A tradição foi levada adiante pelos filhos e todos os anos eles reúnem as respectivas famílias para passar as festas natalinas juntos. É a única data em que é possível reunir todo mundo, segundo Neyde. É uma oportunidade única de colocar a conversa em dia. “Temos muitos casos para contar, muita história”, comenta.
A família tem o costume de se reunir em uma chácara. Lá passam a ceia, dormem e voltam a se reunir para o almoço. Até há pouco tempo, a família tinha por hábito permanecer na chácara até a passagem do Ano Novo. “Era uma semana separada só para nossa família”, conta Neyde. Faz três anos que a reunião passou a ser só para o Natal.
Alguns dias antes da chegada do pessoal, Neyde sempre faz uma faxina caprichada na chácara e começa a se preparar para receber todos da melhor maneira possível.
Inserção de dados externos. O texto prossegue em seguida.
-- B rebuilds the result str.replace-style: one pass over the ORIGINAL list, appending
-- zeros and skipping the pattern length at each match, instead of A's in-place
-- slice-compare-and-splice scan over the list it is mutating. A mutates a1 in place,
-- B does not; the equivalence proved is about the return value only.


-- ===== PORT A =====
-- loop body of A: 'if a1[i:i+length] == a2: a1[i:i+length] = [0]*length';
-- the slice assignment is ported by hand as take/replicate/drop, exact since 0 ≤ i
def zeroOutStepA (a2 : List Int) (cur : List Int) (i : Nat) : List Int :=
  if PySem.List.slice cur (some (i : Int)) (some ((i : Int) + (a2.length : Int))) = a2 then
    cur.take i ++ List.replicate a2.length 0 ++ cur.drop (i + a2.length)
  else cur

def zero_out (a1 : List Int) (a2 : List Int) : List Int :=
  if a1.length < a2.length then a1
  else (List.range a1.length).foldl (zeroOutStepA a2) a1

-- ===== PORT B =====
-- B's while loop, step for step; fuel a1.length bounds the iteration count exactly
-- (each iteration advances i by at least 1 since goB is only entered with a2 ≠ []).
def goB (a1 a2 : List Int) : Nat → Nat → List Int → List Int
  | 0, _, out => out
  | fuel+1, i, out =>
    if i < a1.length then
      if PySem.List.slice a1 (some (i : Int)) (some ((i : Int) + (a2.length : Int))) = a2 then
        goB a1 a2 fuel (i + a2.length) (out ++ List.replicate a2.length 0)
      else
        goB a1 a2 fuel (i + 1) (out ++ [a1.getD i 0])
    else out

def zero_out_alt (a1 : List Int) (a2 : List Int) : List Int :=
  if a2.length = 0 then a1 else goB a1 a2 a1.length 0 []
lemma foldA_char (bs n : Int) (hn : 0 < n) :
    ∀ (refs : List Int) (cache : List (Option Int)) (h m e : Int), (cache.length : Int) = n →
    refs.foldl (dmsStepA bs n) (cache, h, m, e) =
      ((List.range cache.length).map (fun k => (dmsLineFrom (cache.getD k none) (dmsTags bs n (k : Int) refs)).1),
       h + ((List.range cache.length).map (fun k => (dmsLineFrom (cache.getD k none) (dmsTags bs n (k : Int) refs)).2.1)).sum,
       m + ((List.range cache.length).map (fun k => (dmsLineFrom (cache.getD k none) (dmsTags bs n (k : Int) refs)).2.2.1)).sum,
       e + ((List.range cache.length).map (fun k => (dmsLineFrom (cache.getD k none) (dmsTags bs n (k : Int) refs)).2.2.2)).sum)
  | [], cache, h, m, e, hlen => by
      simp [dmsTags, dmsLineFrom, List.getD_eq_getElem?_getD]
      exact (map_range_getD cache none).symm
  | r :: refs, cache, h, m, e, hlen => by
      have hi0 : 0 ≤ dmsIdx bs n r := PySem.Int.mod_nonneg _ hn
      have hi1 : dmsIdx bs n r < n := PySem.Int.mod_lt _ hn
      set j := (dmsIdx bs n r).toNat with hjdef
      have hcast : ((j : Nat) : Int) = dmsIdx bs n r := Int.toNat_of_nonneg hi0
      have hjlt : j < cache.length := by omega
      have hpg : PySem.List.pyGetD cache (dmsIdx bs n r) none = cache.getD j none := by
        rw [← hcast, PySem.List.pyGetD_natCast]
      have hps : PySem.List.pySetD cache (dmsIdx bs n r) (some (dmsTag bs n r)) =
          cache.set j (some (dmsTag bs n r)) := by
        rw [← hcast, PySem.List.pySetD_natCast]
      have htags : ∀ k : Nat,
          dmsTags bs n (k : Int) (r :: refs) =
            if k = j then dmsTag bs n r :: dmsTags bs n (k : Int) refs
            else dmsTags bs n (k : Int) refs := by
        intro k
        rw [dmsTags_cons]
        by_cases hkj : k = j
        · rw [if_pos (by rw [← hcast, hkj]), if_pos hkj]
        · rw [if_neg (by rw [← hcast]; exact fun hh => hkj (by exact_mod_cast hh.symm)), if_neg hkj]
      rw [List.foldl_cons]
      by_cases hhit : cache.getD j none == some (dmsTag bs n r)
      · have hs0 : cache.getD j none = some (dmsTag bs n r) := by simpa using hhit
        have hstep : dmsStepA bs n (cache, h, m, e) r = (cache, h + 1, m, e) := by
          simp only [dmsStepA, hpg, hhit, if_true]
        rw [hstep, foldA_char bs n hn refs cache (h+1) m e hlen]
        have hone : ∀ (F : (Option Int × Int × Int × Int) → Int) (c : Int),
            (∀ k : Nat, F (dmsLineFrom (cache.getD k none) (dmsTags bs n (k : Int) (r :: refs))) =
              (if k = j then c else 0) + F (dmsLineFrom (cache.getD k none) (dmsTags bs n (k : Int) refs))) →
            ((List.range cache.length).map (fun k =>
                F (dmsLineFrom (cache.getD k none) (dmsTags bs n (k : Int) (r :: refs))))).sum =
              c + ((List.range cache.length).map (fun k =>
                F (dmsLineFrom (cache.getD k none) (dmsTags bs n (k : Int) refs)))).sum := by
          intro F c hF
          refine sum_map_range_delta cache.length j hjlt _ _ c ?_ ?_
          · intro k _ hkj; rw [hF k, if_neg hkj]; ring
          · rw [hF j, if_pos rfl]
        simp only [Prod.mk.injEq]
        refine ⟨?_, ?_, ?_, ?_⟩
        · apply List.map_congr_left
          intro k hk
          rw [htags k]
          by_cases hkj : k = j
          · subst hkj; rw [if_pos rfl, dmsLineFrom_cons_hit _ _ _ hs0]
          · rw [if_neg hkj]
        · rw [hone (fun p => p.2.1) 1 ?_]
          · ring
          · intro k; rw [htags k]
            by_cases hkj : k = j
            · subst hkj; rw [if_pos rfl, if_pos rfl, dmsLineFrom_cons_hit _ _ _ hs0]
            · rw [if_neg hkj, if_neg hkj]; ring
        · rw [hone (fun p => p.2.2.1) 0 ?_]
          · ring
          · intro k; rw [htags k]
            by_cases hkj : k = j
            · subst hkj; rw [if_pos rfl, if_pos rfl, dmsLineFrom_cons_hit _ _ _ hs0]; ring
            · rw [if_neg hkj, if_neg hkj]; ring
        · rw [hone (fun p => p.2.2.2) 0 ?_]
          · ring
          · intro k; rw [htags k]
            by_cases hkj : k = j
            · subst hkj; rw [if_pos rfl, if_pos rfl, dmsLineFrom_cons_hit _ _ _ hs0]; ring
            · rw [if_neg hkj, if_neg hkj]; ring
      · have hs0 : ¬ cache.getD j none = some (dmsTag bs n r) := by simpa using hhit
        set cache' := cache.set j (some (dmsTag bs n r)) with hc'
        have hlen' : (cache'.length : Int) = n := by simp [hc', hlen]
        have hget' : ∀ k : Nat, k < cache.length →
            cache'.getD k none = if k = j then some (dmsTag bs n r) else cache.getD k none := by
          intro k _; exact getD_set_ite cache j hjlt _ none k
        have hstep : dmsStepA bs n (cache, h, m, e) r =
            (cache', h, m + 1, if (cache.getD j none).isSome then e + 1 else e) := by
          simp only [dmsStepA, hpg, hps, hhit, if_false, Bool.false_eq_true, hc']
        rw [hstep, foldA_char bs n hn refs cache' h (m+1) (if (cache.getD j none).isSome then e + 1 else e) hlen']
        have hlencc : cache'.length = cache.length := by simp [hc']
        have honeM : ∀ (F : (Option Int × Int × Int × Int) → Int) (c : Int),
            (∀ k : Nat, k < cache.length →
              F (dmsLineFrom (cache.getD k none) (dmsTags bs n (k : Int) (r :: refs))) =
                (if k = j then c else 0) + F (dmsLineFrom (cache'.getD k none) (dmsTags bs n (k : Int) refs))) →
            ((List.range cache.length).map (fun k =>
                F (dmsLineFrom (cache.getD k none) (dmsTags bs n (k : Int) (r :: refs))))).sum =
              c + ((List.range cache.length).map (fun k =>
                F (dmsLineFrom (cache'.getD k none) (dmsTags bs n (k : Int) refs)))).sum := by
          intro F c hF
          refine sum_map_range_delta cache.length j hjlt _ _ c ?_ ?_
          · intro k hkL hkj; rw [hF k hkL, if_neg hkj]; ring
          · rw [hF j hjlt, if_pos rfl]
        have hKey : ∀ k : Nat, k < cache.length →
            dmsLineFrom (cache.getD k none) (dmsTags bs n (k : Int) (r :: refs)) =
              if k = j then
                ((dmsLineFrom (cache'.getD k none) (dmsTags bs n (k : Int) refs)).1,
                 (dmsLineFrom (cache'.getD k none) (dmsTags bs n (k : Int) refs)).2.1,
                 1 + (dmsLineFrom (cache'.getD k none) (dmsTags bs n (k : Int) refs)).2.2.1,
                 (if (cache.getD j none).isSome then (1:Int) else 0) +
                   (dmsLineFrom (cache'.getD k none) (dmsTags bs n (k : Int) refs)).2.2.2)
              else dmsLineFrom (cache'.getD k none) (dmsTags bs n (k : Int) refs) := by
          intro k hkL
          rw [htags k, hget' k hkL]
          by_cases hkj : k = j
          · subst hkj
            rw [if_pos rfl, if_pos rfl, if_pos rfl, dmsLineFrom_cons_miss _ _ _ hs0]
          · rw [if_neg hkj, if_neg hkj, if_neg hkj]
        simp only [Prod.mk.injEq, hlencc]
        refine ⟨?_, ?_, ?_, ?_⟩
        · symm
          apply List.map_congr_left
          intro k hk
          have hkL := List.mem_range.mp hk
          rw [hKey k hkL]
          by_cases hkj : k = j
          · subst hkj; rw [if_pos rfl]
          · rw [if_neg hkj]
        · rw [honeM (fun p => p.2.1) 0 ?_]
          · ring
          · intro k hkL; rw [hKey k hkL]
            by_cases hkj : k = j
            · subst hkj; rw [if_pos rfl, if_pos rfl]; ring
            · rw [if_neg hkj, if_neg hkj]; ring
        · rw [honeM (fun p => p.2.2.1) 1 ?_]
          · ring
          · intro k hkL; rw [hKey k hkL]
            by_cases hkj : k = j
            · subst hkj; rw [if_pos rfl, if_pos rfl]
            · rw [if_neg hkj, if_neg hkj]; ring
        · rw [honeM (fun p => p.2.2.2) (if (cache.getD j none).isSome then 1 else 0) ?_]
          · split_ifs <;> ring
          · intro k hkL; rw [hKey k hkL]
            by_cases hkj : k = j
            · subst hkj; rw [if_pos rfl, if_pos rfl]
            · rw [if_neg hkj, if_neg hkj]; ring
Este ano, ela deve receber cerca de 20 pessoas.
As compras de mercado são feitas somente quando os parentes chegam, mas a leitoa já está encomendada faz dias. Segundo Neyde, o bichinho será assado no forno a lenha. A tradição continua.
____________________
Bem à vontade
Nada de presentes, roupas chiques ou cerimônias na noite de Natal. Assim é a festa na casa da engenheira civil Haidée Malheiro de Oliveira Haddad, 51 anos.
“Não temos o costume de trocar presentes e nem de comprar roupas para o Natal. Todo mundo fica bem à vontade. Quem quer ficar descalço pode ficar. Meu Natal é muito simples”, diz Haidée. “O mais gostoso é o fato de estarmos juntos”, afirma.
Até mesmo o cardápio sofre alterações dependendo do desejo gastronômico da família. “Às vezes, fugimos dessa coisa de leitoa e decidimos fazer um camarão na moranga ou uma salada”, exemplifica Haidée.
O trabalho para compor a mesa é compartilhado com as visitas. Cada um faz uma parte para que não fique tudo para a dona da casa. “Eu não esquento muito a cabeça. Só vou começar a pensar no que fazer quando as outras pessoas chegarem.”
Haidée espera receber este ano cerca de 25 pessoas para o Natal. A família, segundo ela, é pequena, mas o espaço na casa é preenchido por amigos que são de outras cidades e que não viajam. Ela conta que o pai gostava muito dessas festas familiares. Ela herdou essa satisfação dele e agora procura passar aos filhos o gosto por essa tradição.